- Box art of Back to the Future Part II & III
- Developer: Beam Software
- Publisher: LJN
- Designer: Paul Mitchell
- Programmers: Graeme Scott Trevor Nuridin
- Composers: Tania Smith (Music) Gavan Anderson (Sound Effects)
- Platform: Nintendo Entertainment System
- Release: September 1990
- Genres: Platform Action-adventure Puzzle
- Mode: Single-player

= Back to the Future Part II & III =

1990 video game

Back to the Future Part II & III is a 1990 video game for the Nintendo Entertainment System based on the second and third films in the Back to the Future trilogy. The game was produced by Beam Software and published by Acclaim Entertainment under their LJN label.

== Plot ==
=== Part II ===
When Doc brings Marty to the year 2015 to prevent his future son from committing a crime, old Biff takes the Gray's Sports Almanac and travels back to 1955 and gives the book to his younger self. Over the next three decades, young Biff uses the information to win money on the outcome of each sporting event he bets on, making him the richest and most powerful man in the world by 1985. To ensure that nobody else gets their hands on the almanac, Biff travels through time and collects various items and puts them behind locked doors in three different periods. This action has caused a disruption in time, and now the space-time continuum is falling apart. With Hill Valley in ruins, Marty must now travel to the three periods, then find and return all the items back to their initial places in order to retrieve the almanac and destroy it.

=== Part III ===
After Marty returns all the items to their rightful places and burns the almanac, he then receives a letter from Doc via a courier that was written in 1875 (1885 in the film). According to the old letter, Doc has become stranded in the past and must be rescued or else the future will be threatened. Marty must now go back in time in order to rescue Doc with the old but repaired DeLorean. Before they can go back to 1985, Marty must find and return ten more items to their rightful location.

== Gameplay ==

1985A Street Level from part II

=== Street level ===
The player controls Marty and attempts to defeat enemies by jumping on or throwing projectiles at them. The player must also collect fuel for the time machine and junk food for extra lives as progress is made through each timeline.

Scattered and hidden throughout each timeline are Object Rooms (containing objects which must later be returned to other locations) and alleyways used to navigate street to street within the timeline. Some alleyways appear in all three timelines while others only appear in one or two. At other points, the player must use the DeLorean to navigate large chasms that appear in different timelines.

=== Object rooms ===
As the player progresses through the level, they obtain keys by killing certain enemies. These keys are used to unlock the various object rooms throughout each level. Within each object room, the player must obtain one of the items ostensibly scattered by Biff. The rooms appear as locked doors in Part II and caves or various buildings in Part III.

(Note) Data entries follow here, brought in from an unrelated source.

-- pv_equiv track=rewrite | github.com/studentUnk/Crypto | des.py | encontrarNumeroMatriz
-- ===== SOURCE A (Python) =====
-- def encontrarNumeroMatriz(matriz,numero):
--  pos = 0 # Posicion si encuentra numero
--  for fila in matriz:
--   for columna in fila:
--    if(numero == columna):
--     #return True
--     return pos
--    pos = pos + 1
--  #return False
--  return -1
-- ===== SOURCE B (Python) =====
-- def encontrarNumeroMatriz(matriz, numero):
--     # Stage 1: build a first-occurrence index of every value -> its flat position.
--     first = {}
--     pos = 0
--     for fila in matriz:
--         for x in fila:
--             if x not in first:
--                 first[x] = pos
--             pos += 1
--     # Stage 2: one lookup.
--     return first.get(numero, -1)
-- ===== Notes on version B (the rewrite author's own statement) =====
-- stated objective: alternative
-- what changed: Replaces A's early-return scan comparing each element against the target with a two-stage algorithm: first build a dict mapping each value to its first flat position over the whole matrix, then answer with a single dict lookup (get with default -1).
import Mathlib
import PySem

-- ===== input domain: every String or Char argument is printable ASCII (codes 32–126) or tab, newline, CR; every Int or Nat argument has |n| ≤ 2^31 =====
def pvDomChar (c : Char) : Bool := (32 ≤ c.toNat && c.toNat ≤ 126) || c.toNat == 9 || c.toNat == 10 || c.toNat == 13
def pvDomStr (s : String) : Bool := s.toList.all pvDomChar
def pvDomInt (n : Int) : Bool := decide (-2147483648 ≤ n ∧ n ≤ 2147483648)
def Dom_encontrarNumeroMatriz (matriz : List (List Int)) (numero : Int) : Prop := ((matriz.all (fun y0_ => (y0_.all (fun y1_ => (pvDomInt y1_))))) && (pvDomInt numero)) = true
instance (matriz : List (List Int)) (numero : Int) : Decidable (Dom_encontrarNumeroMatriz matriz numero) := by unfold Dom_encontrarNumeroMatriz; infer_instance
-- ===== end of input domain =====

-- B replaces A's target-comparing early-return scan by a two-stage algorithm:
-- build a first-occurrence dict (value -> flat position) over the whole matrix, then one lookup (alternative, not faster).

-- ===== PORT A =====
-- inner loop over a row: returns the found position, or the updated counter
def pvScanFila (numero : Int) : List Int → Int → Option Int × Int
  | [], pos => (none, pos)
  | columna :: resto, pos =>
    if numero == columna then (some pos, pos) else pvScanFila numero resto (pos + 1)

-- outer loop over the rows, threading the counter
def pvScanMatriz (numero : Int) : List (List Int) → Int → Int
  | [], _ => -1
  | fila :: resto, pos =>
    match pvScanFila numero fila pos with
    | (some p, _) => p
    | (none, pos') => pvScanMatriz numero resto pos'

def encontrarNumeroMatriz (matriz : List (List Int)) (numero : Int) : Int :=
  pvScanMatriz numero matriz 0

-- ===== PORT B =====
-- one step of the index-building loop: 'if x not in first: first[x] = pos; pos += 1'
def pvStep (st : PySem.Dict Int Int × Int) (x : Int) : PySem.Dict Int Int × Int :=
  (if st.1.contains x then st.1 else st.1.insert x st.2, st.2 + 1)

def encontrarNumeroMatriz_alt (matriz : List (List Int)) (numero : Int) : Int :=
  -- Stage 1: first-occurrence index over the whole matrix
  let st := matriz.foldl (fun st fila => fila.foldl pvStep st) (PySem.Dict.empty, 0)
  -- Stage 2: first.get(numero, -1)
  st.1.getD numero (-1)

-- ===== PRECONDITION & SPEC =====
def Spec_encontrarNumeroMatriz (matriz : List (List Int)) (numero : Int) (out : Int) : Prop := out = encontrarNumeroMatriz_alt matriz numero
instance (matriz : List (List Int)) (numero : Int) (out : Int) : Decidable (Spec_encontrarNumeroMatriz matriz numero out) := by unfold Spec_encontrarNumeroMatriz; infer_instance

-- ===== CLAIM (what is proved, stated in full; the proofs are below) =====
def Claim_equal_encontrarNumeroMatriz : Prop := ∀ (matriz : List (List Int)) (numero : Int), Dom_encontrarNumeroMatriz matriz numero → Spec_encontrarNumeroMatriz matriz numero (encontrarNumeroMatriz matriz numero)

-- ===== LEMMAS AND PROOFS =====

-- A's scan splits over an append of the element stream
lemma pvScanFila_append (numero : Int) (a b : List Int) (pos : Int) :
    pvScanFila numero (a ++ b) pos
      = match pvScanFila numero a pos with
        | (some p, q) => (some p, q)
        | (none, q) => pvScanFila numero b q := by
  induction a generalizing pos with
  | nil => simp [pvScanFila]
  | cons c r ih =>
    by_cases h : numero = c
    · simp [pvScanFila, h]
    · simp [pvScanFila, h, ih]

-- A's nested loops are the flat scan of the flattened matrix
lemma pvScanMatriz_eq_flat (numero : Int) (matriz : List (List Int)) (pos : Int) :
    pvScanMatriz numero matriz pos
      = match pvScanFila numero matriz.flatten pos with
        | (some p, _) => p
        | (none, _) => -1 := by
  induction matriz generalizing pos with
  | nil => simp [pvScanMatriz, pvScanFila]
  | cons fila resto ih =>
    rw [pvScanMatriz, List.flatten_cons, pvScanFila_append]
    rcases h : pvScanFila numero fila pos with ⟨o, q⟩
    cases o <;> simp [ih]

-- B's index-building fold, run over any element stream xs from state (d, pos):
-- looking up v afterwards gives d's binding if present, else the first position of v in xs
lemma pvBuild_get? (v : Int) (xs : List Int) (d : PySem.Dict Int Int) (pos : Int) :
    (xs.foldl pvStep (d, pos)).1.get? v
      = match d.get? v with
        | some w => some w
        | none => (pvScanFila v xs pos).1 := by
  induction xs generalizing d pos with
  | nil =>
    rcases h : d.get? v with _ | w <;> simp [pvScanFila, h]
  | cons x r ih =>
    have hstep : pvStep (d, pos) x
        = (if d.contains x then d else d.insert x pos, pos + 1) := rfl
    rw [List.foldl_cons, hstep, ih]
    by_cases hv : v = x
    · subst hv
      rcases hg : d.get? v with _ | w
      · have hc : d.contains v = false := by
          rw [PySem.Dict.contains_eq_isSome_get?, hg]; rfl
        simp [hc, PySem.Dict.get?_insert_self, pvScanFila]
      · have hc : d.contains v = true := by
          rw [PySem.Dict.contains_eq_isSome_get?, hg]; rfl
        simp [hc, hg]
    · have hget : (if d.contains x then d else d.insert x pos).get? v = d.get? v := by
        split
        · rfl
        · exact PySem.Dict.get?_insert_of_ne d pos hv
      rw [hget]
      have : pvScanFila v (x :: r) pos = pvScanFila v r (pos + 1) := by
        simp [pvScanFila, fun h => hv h]
      rw [this]

-- nested per-row folds are the fold over the flattened matrix
lemma pvBuild_flatten (matriz : List (List Int)) (st : PySem.Dict Int Int × Int) :
    matriz.foldl (fun st fila => fila.foldl pvStep st) st
      = matriz.flatten.foldl pvStep st := by
  induction matriz generalizing st with
  | nil => rfl
  | cons fila resto ih => simp [List.flatten_cons, List.foldl_append, ih]

-- ===== VERDICT (by name: the statement is the Claim_ definition above) =====
theorem encontrarNumeroMatriz_spec : Claim_equal_encontrarNumeroMatriz := by
  intro matriz numero _
  unfold Spec_encontrarNumeroMatriz encontrarNumeroMatriz encontrarNumeroMatriz_alt
  rw [pvBuild_flatten, PySem.Dict.getD_eq_get?_getD, pvBuild_get?,
      PySem.Dict.get?_empty, pvScanMatriz_eq_flat]
  rcases h : pvScanFila numero matriz.flatten 0 with ⟨o, q⟩
  cases o <;> simp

To retrieve the items Biff scattered, the player must participate in a minigame within the object room which involves collecting a certain number of stop watches in 60 seconds while avoiding enemies and obstacles such as cacti, quicksand and falling pellets.

=== Puzzle rooms ===
Puzzle rooms are hidden throughout each level and found in various drainage pipes and manholes. Each puzzle room contains the scrambled name of the object that belongs there. The player must unscramble the word and select the proper item from their inventory. Correctly choosing the item that belongs within the room reveals one section of a picture puzzle. However, if the player chooses the wrong item, it is removed from their inventory and returned to the object room in which it was previously located. This forces the player to complete the challenge within that room to regain the object.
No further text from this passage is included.